So, drumroll, please! The new site is https://inkwellscholars.org.
I dedicated a lot of time to writing and designing the homepage and about page. I believe these are the two most important parts of a writer’s website.
In order to create these pages, I followed the exact same worksheets I include in my website copywriting course.
I’ll continue tweaking them as I develop and market my site and get closer to publishing my novel and have an official cover. Then I’ll probably write a blurb about the book on the website.
2. Creating an Opt-In Gift
Once people land on the website, I want them to sign up to the email list. As I wrote in my previous post,
All of the published authors I’ve spoken to have said that the most effective free way to market books is through an email list. In fact, one told me that his biggest regret was not starting an email list sooner.
I’ve definitely found this to be true with nicolebianchi.com. The email list is the most effective way for me to reach out to readers and tell them I’ve published a blog post or uploaded a YouTube video or created a new writing resource.
I have experience building an email list for nicolebianchi.com. In my email course, I detail all of the strategies I’ve followed. I plan to follow the same steps for growing this new email list. I’ll be updating that course with any new strategies I discover along the way.
One of the strategies I’ve found most effective is creating an opt-in gift. This is something that email subscribers will receive for free when they sign up for your list. For example, it could be a short story or a worksheet or a PDF guide. Essentially, the opt-in gift is something that incentivizes a person to sign up for your email list.

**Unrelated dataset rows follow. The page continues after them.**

-- pv_equiv track=rewrite | github.com/JB0925/Advent-Of-Code-2020 | Day_6.py | get_questionaire_sums
-- ===== SOURCE A (Python) =====
-- from collections import Counter
-- from string import ascii_lowercase
--
-- def get_questionaire_sums(data):
--     total = 0
--     all_answered_yes = 0
--     group_list = []
--     questions_affirmed = Counter()
--
--     for row in data:
--         if row[0] in ascii_lowercase:
--             group_list.append(row)
--             questions_affirmed.update(row)
--         else:
--             for letter in questions_affirmed:
--                 if questions_affirmed.get(letter) == len(group_list):
--                     all_answered_yes += 1
--
--             total += len(questions_affirmed)
--             questions_affirmed.clear()
--             group_list.clear()
--
--     return f'Part 1: {total + 11}, Part 2: {all_answered_yes}'
-- ===== SOURCE B (Python) =====
-- from collections import Counter
--
--
-- def get_questionaire_sums(data):
--     # Pass 1: split rows into completed groups (the trailing unflushed group is dropped,
--     # exactly as in the original single-pass version).
--     groups = []
--     current = []
--     for row in data:
--         if 'a' <= row[0] <= 'z':
--             current.append(row)
--         else:
--             groups.append(current)
--             current = []
--
--     # Pass 2: score each completed group independently.
--     total = 0
--     all_answered_yes = 0
--     for group in groups:
--         counter = Counter()
--         for row in group:
--             counter.update(row)
--         total += len(counter)
--         all_answered_yes += sum(1 for v in counter.values() if v == len(group))
--
--     return f'Part 1: {total + 11}, Part 2: {all_answered_yes}'
-- ===== Notes on version B (the rewrite author's own statement) =====
-- stated objective: alternative
-- what changed: A's single fused loop carrying a mutable Counter and running totals is replaced by a two-pass decomposition: pass 1 splits the rows into completed groups (dropping the trailing unflushed group like A), pass 2 scores each group independently with its own Counter.
import Mathlib
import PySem

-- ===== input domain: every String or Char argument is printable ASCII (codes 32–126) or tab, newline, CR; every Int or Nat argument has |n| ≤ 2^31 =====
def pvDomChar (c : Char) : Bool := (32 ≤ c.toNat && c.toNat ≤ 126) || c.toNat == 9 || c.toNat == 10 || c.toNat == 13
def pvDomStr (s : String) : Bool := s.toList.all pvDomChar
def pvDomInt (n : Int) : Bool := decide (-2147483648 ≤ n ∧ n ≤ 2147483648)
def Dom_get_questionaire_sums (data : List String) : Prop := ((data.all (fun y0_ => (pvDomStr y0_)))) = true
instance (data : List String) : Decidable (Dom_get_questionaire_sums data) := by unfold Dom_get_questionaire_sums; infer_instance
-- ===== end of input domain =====

-- B replaces A's single fused loop (mutable counter + running totals) by a two-pass
-- decomposition: pass 1 splits the rows into completed groups, pass 2 scores each group
-- independently (objective: alternative; same complexity; return value only, no mutation).

-- shared helper: Counter.update(row) — both Pythons call collections.Counter.update
def pvUpdate (d : PySem.Dict Char Int) (row : String) : PySem.Dict Char Int :=
  row.toList.foldl (fun d ch => d.modify ch 0 (· + 1)) d

-- ===== PORT A =====
-- string.ascii_lowercase
def pvLower : List Char :=
  ['a','b','c','d','e','f','g','h','i','j','k','l','m','n','o','p','q','r','s','t','u','v','w','x','y','z']

-- A's loop body: state = (total, all_answered_yes, group_list, questions_affirmed)
def pvStepA (st : Int × Int × List String × PySem.Dict Char Int) (row : String) :
    Int × Int × List String × PySem.Dict Char Int :=
  match PySem.Str.pyGet? row 0 with
  | none => st   -- row[0] raises IndexError in Python; excluded by Pre_
  | some ch =>
    if pvLower.contains ch then
      (st.1, st.2.1, st.2.2.1 ++ [row], pvUpdate st.2.2.2 row)
    else
      (st.1 + (st.2.2.2.size : Int),
       st.2.1 + ((st.2.2.2.items.filter (fun p => p.2 == (st.2.2.1.length : Int))).length : Int),
       [], PySem.Dict.empty)

def get_questionaire_sums (data : List String) : String :=
  let st := data.foldl pvStepA (0, 0, [], PySem.Dict.empty)
  String.ofList ("Part 1: ".toList ++ PySem.Int.toChars (st.1 + 11) ++
                 ", Part 2: ".toList ++ PySem.Int.toChars st.2.1)

-- ===== PORT B =====
-- pass 1 body: state = (groups, current)
def pvStepG (acc : List (List String) × List String) (row : String) :
    List (List String) × List String :=
  match PySem.Str.pyGet? row 0 with
  | none => acc   -- row[0] raises IndexError in Python; excluded by Pre_
  | some ch =>
    if 'a' ≤ ch ∧ ch ≤ 'z' then (acc.1, acc.2 ++ [row])
    else (acc.1 ++ [acc.2], [])

-- pass 2 body: score one completed group
def pvPerGroup (p : Int × Int) (g : List String) : Int × Int :=
  let c := g.foldl pvUpdate PySem.Dict.empty
  (p.1 + (c.size : Int),
   p.2 + ((c.values.filter (fun v => v == (g.length : Int))).length : Int))

def get_questionaire_sums_alt (data : List String) : String :=
  let gp := data.foldl pvStepG ([], [])
  let r := gp.1.foldl pvPerGroup (0, 0)
  String.ofList ("Part 1: ".toList ++ PySem.Int.toChars (r.1 + 11) ++
                 ", Part 2: ".toList ++ PySem.Int.toChars r.2)

-- ===== PRECONDITION & SPEC =====
-- Pre_ excludes inputs containing an empty row: there row[0] raises IndexError (in A and in B alike).
def Pre_get_questionaire_sums (data : List String) : Prop := ∀ s ∈ data, s.toList ≠ []
instance (data : List String) : Decidable (Pre_get_questionaire_sums data) := by
  unfold Pre_get_questionaire_sums; infer_instance

def pvWitness_get_questionaire_sums : List String := ["ab", "x", "-", "ab"]

def Spec_get_questionaire_sums (data : List String) (out : String) : Prop := out = get_questionaire_sums_alt data
instance (data : List String) (out : String) : Decidable (Spec_get_questionaire_sums data out) := by unfold Spec_get_questionaire_sums; infer_instance

-- ===== CLAIM (what is proved, stated in full; the proofs are below) =====
def Claim_equal_get_questionaire_sums : Prop := ∀ (data : List String), Dom_get_questionaire_sums data → Pre_get_questionaire_sums data → Spec_get_questionaire_sums data (get_questionaire_sums data)

-- ===== LEMMAS AND PROOFS =====

-- the Char range test B uses, read off the code point
lemma pv_hval (c : Char) : ('a' ≤ c ∧ c ≤ 'z') ↔ (97 ≤ c.val.toNat ∧ c.val.toNat ≤ 122) := by
  simp only [Char.le_def, UInt32.le_iff_toNat_le]
  have h1 : ('a' : Char).val.toNat = 97 := by decide
  have h2 : ('z' : Char).val.toNat = 122 := by decide
  omega

-- membership in ascii_lowercase (A's test) is exactly the range test B uses
lemma pv_lower_iff (ch : Char) : pvLower.contains ch = decide ('a' ≤ ch ∧ ch ≤ 'z') := by
  by_cases h : 'a' ≤ ch ∧ ch ≤ 'z'
  · obtain ⟨hl, hr⟩ := (pv_hval ch).1 h
    simp only [h]
    have heq : ch = Char.ofNat ch.val.toNat := by
      rw [show ch.val.toNat = ch.toNat from rfl, Char.ofNat_toNat]
    have hm : ch ∈ pvLower := by
      interval_cases hn : ch.val.toNat <;> rw [heq] <;> decide
    simpa [List.contains_iff_mem]
  · simp only [h, decide_false]
    rw [Bool.eq_false_iff]
    intro hc
    have hm : ch ∈ pvLower := by simpa [List.contains_iff_mem] using hc
    exact h (by fin_cases hm <;> decide)

-- counting matching counts via items (A) and via values (B) agree
lemma pv_count_items_values (c : PySem.Dict Char Int) (n : Int) :
    (c.items.filter (fun p => p.2 == n)).length = (c.values.filter (fun v => v == n)).length := by
  simp only [PySem.Dict.values, List.filter_map, List.length_map]
  rfl

-- already-completed groups pass through pass 1 untouched
lemma pv_stepG_shift (gs g0 : List (List String)) (cur : List String) (row : String) :
    pvStepG (gs ++ g0, cur) row = (gs ++ (pvStepG (g0, cur) row).1, (pvStepG (g0, cur) row).2) := by
  unfold pvStepG
  cases PySem.Str.pyGet? row 0 with
  | none => rfl
  | some ch => dsimp only; split <;> simp

lemma pv_shift (rows : List String) : ∀ (gs g0 : List (List String)) (cur : List String),
    rows.foldl pvStepG (gs ++ g0, cur) =
      (gs ++ (rows.foldl pvStepG (g0, cur)).1, (rows.foldl pvStepG (g0, cur)).2) := by
  induction rows with
  | nil => intro gs g0 cur; simp
  | cons row rest ih =>
    intro gs g0 cur
    simp only [List.foldl_cons, pv_stepG_shift]
    simpa using ih gs (pvStepG (g0, cur) row).1 (pvStepG (g0, cur) row).2

-- main invariant: A's fused loop = pass 1 then pass 2 over the newly completed groups
lemma pv_key (rows : List String) (h : ∀ s ∈ rows, s.toList ≠ []) : ∀ (t y : Int) (gl : List String),
    (rows.foldl pvStepA (t, y, gl, gl.foldl pvUpdate PySem.Dict.empty)).1 =
      ((rows.foldl pvStepG ([], gl)).1.foldl pvPerGroup (t, y)).1 ∧
    (rows.foldl pvStepA (t, y, gl, gl.foldl pvUpdate PySem.Dict.empty)).2.1 =
      ((rows.foldl pvStepG ([], gl)).1.foldl pvPerGroup (t, y)).2 := by
  induction rows with
  | nil => intro t y gl; simp
  | cons row rest ih =>
    intro t y gl
    have hrow := h row (by simp)
    have hrest : ∀ s ∈ rest, s.toList ≠ [] := fun s hs => h s (by simp [hs])
    obtain ⟨c, cs, hc⟩ : ∃ c cs, row.toList = c :: cs := by
      cases hx : row.toList with
      | nil => exact absurd hx hrow
      | cons a l => exact ⟨a, l, rfl⟩
    have hget : PySem.Str.pyGet? row 0 = some c := by
      simp [PySem.Str.pyGet?, hc, PySem.List.pyGet?, PySem.List.pyIdx?]
    simp only [List.foldl_cons]
    by_cases hcond : 'a' ≤ c ∧ c ≤ 'z'
    · have hct : c ∈ pvLower := by
        rw [← List.contains_iff_mem, pv_lower_iff]; simpa using hcond
      have hA : pvStepA (t, y, gl, gl.foldl pvUpdate PySem.Dict.empty) row =
          (t, y, gl ++ [row], (gl ++ [row]).foldl pvUpdate PySem.Dict.empty) := by
        unfold pvStepA
        rw [hget]
        simp [hct, List.foldl_append, pvUpdate]
      have hG : pvStepG ([], gl) row = ([], gl ++ [row]) := by
        unfold pvStepG; rw [hget]; simp [hcond]
      rw [hA, hG]
      exact ih hrest t y (gl ++ [row])
    · have hcf : c ∉ pvLower := by
        rw [← List.contains_iff_mem, pv_lower_iff]; simpa using hcond
      have hA : pvStepA (t, y, gl, gl.foldl pvUpdate PySem.Dict.empty) row =
          (t + ((gl.foldl pvUpdate PySem.Dict.empty).size : Int),
           y + (((gl.foldl pvUpdate PySem.Dict.empty).items.filter
                (fun p => p.2 == (gl.length : Int))).length : Int),
           [], PySem.Dict.empty) := by
        unfold pvStepA
        rw [hget]
        simp [hcf]
      have hG : pvStepG ([], gl) row = ([gl], []) := by
        unfold pvStepG; rw [hget]; simp [hcond]
      rw [hA, hG]
      have hsplit : rest.foldl pvStepG ([gl], []) =
          ([gl] ++ (rest.foldl pvStepG ([], [])).1, (rest.foldl pvStepG ([], [])).2) := by
        simpa using pv_shift rest [gl] [] []
      have hpg : pvPerGroup (t, y) gl =
          (t + ((gl.foldl pvUpdate PySem.Dict.empty).size : Int),
           y + (((gl.foldl pvUpdate PySem.Dict.empty).items.filter
                (fun p => p.2 == (gl.length : Int))).length : Int)) := by
        unfold pvPerGroup
        rw [pv_count_items_values]
      have := ih hrest (t + ((gl.foldl pvUpdate PySem.Dict.empty).size : Int))
          (y + (((gl.foldl pvUpdate PySem.Dict.empty).items.filter
                (fun p => p.2 == (gl.length : Int))).length : Int)) []
      simp only [List.foldl_nil] at this ⊢
      rw [hsplit]
      simp only [List.cons_append, List.nil_append, List.foldl_cons, hpg]
      exact this

-- ===== VERDICT (by name: the statement is the Claim_ definition above) =====
theorem get_questionaire_sums_spec : Claim_equal_get_questionaire_sums := by
  intro data _ hpre
  unfold Spec_get_questionaire_sums get_questionaire_sums get_questionaire_sums_alt
  have h := pv_key data hpre 0 0 []
  simp only [List.foldl_nil] at h
  simp only [h.1, h.2]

In my email course, I explain more about opt-in gifts and how to choose the right one for your email list.
For Inkwell Scholars, I created an opt-in gift called 31 Best Writing Prompts. These are prompts that I’ve used with young students to get them excited about writing.
You can take a peek at the Inkwell Scholars site to see my email subscribe forms and how I promote the opt-in gift.
(Please note that there are some concerns with promoting opt-in gifts if you are based in the EU or have subscribers from the EU. Learn more about the EU privacy laws in my article here. My website is targeting English speakers, primarily American English speakers. But I wanted to make sure it was clear on the subscribe forms that people are signing up for the email list and the eBook is just a little bonus gift.)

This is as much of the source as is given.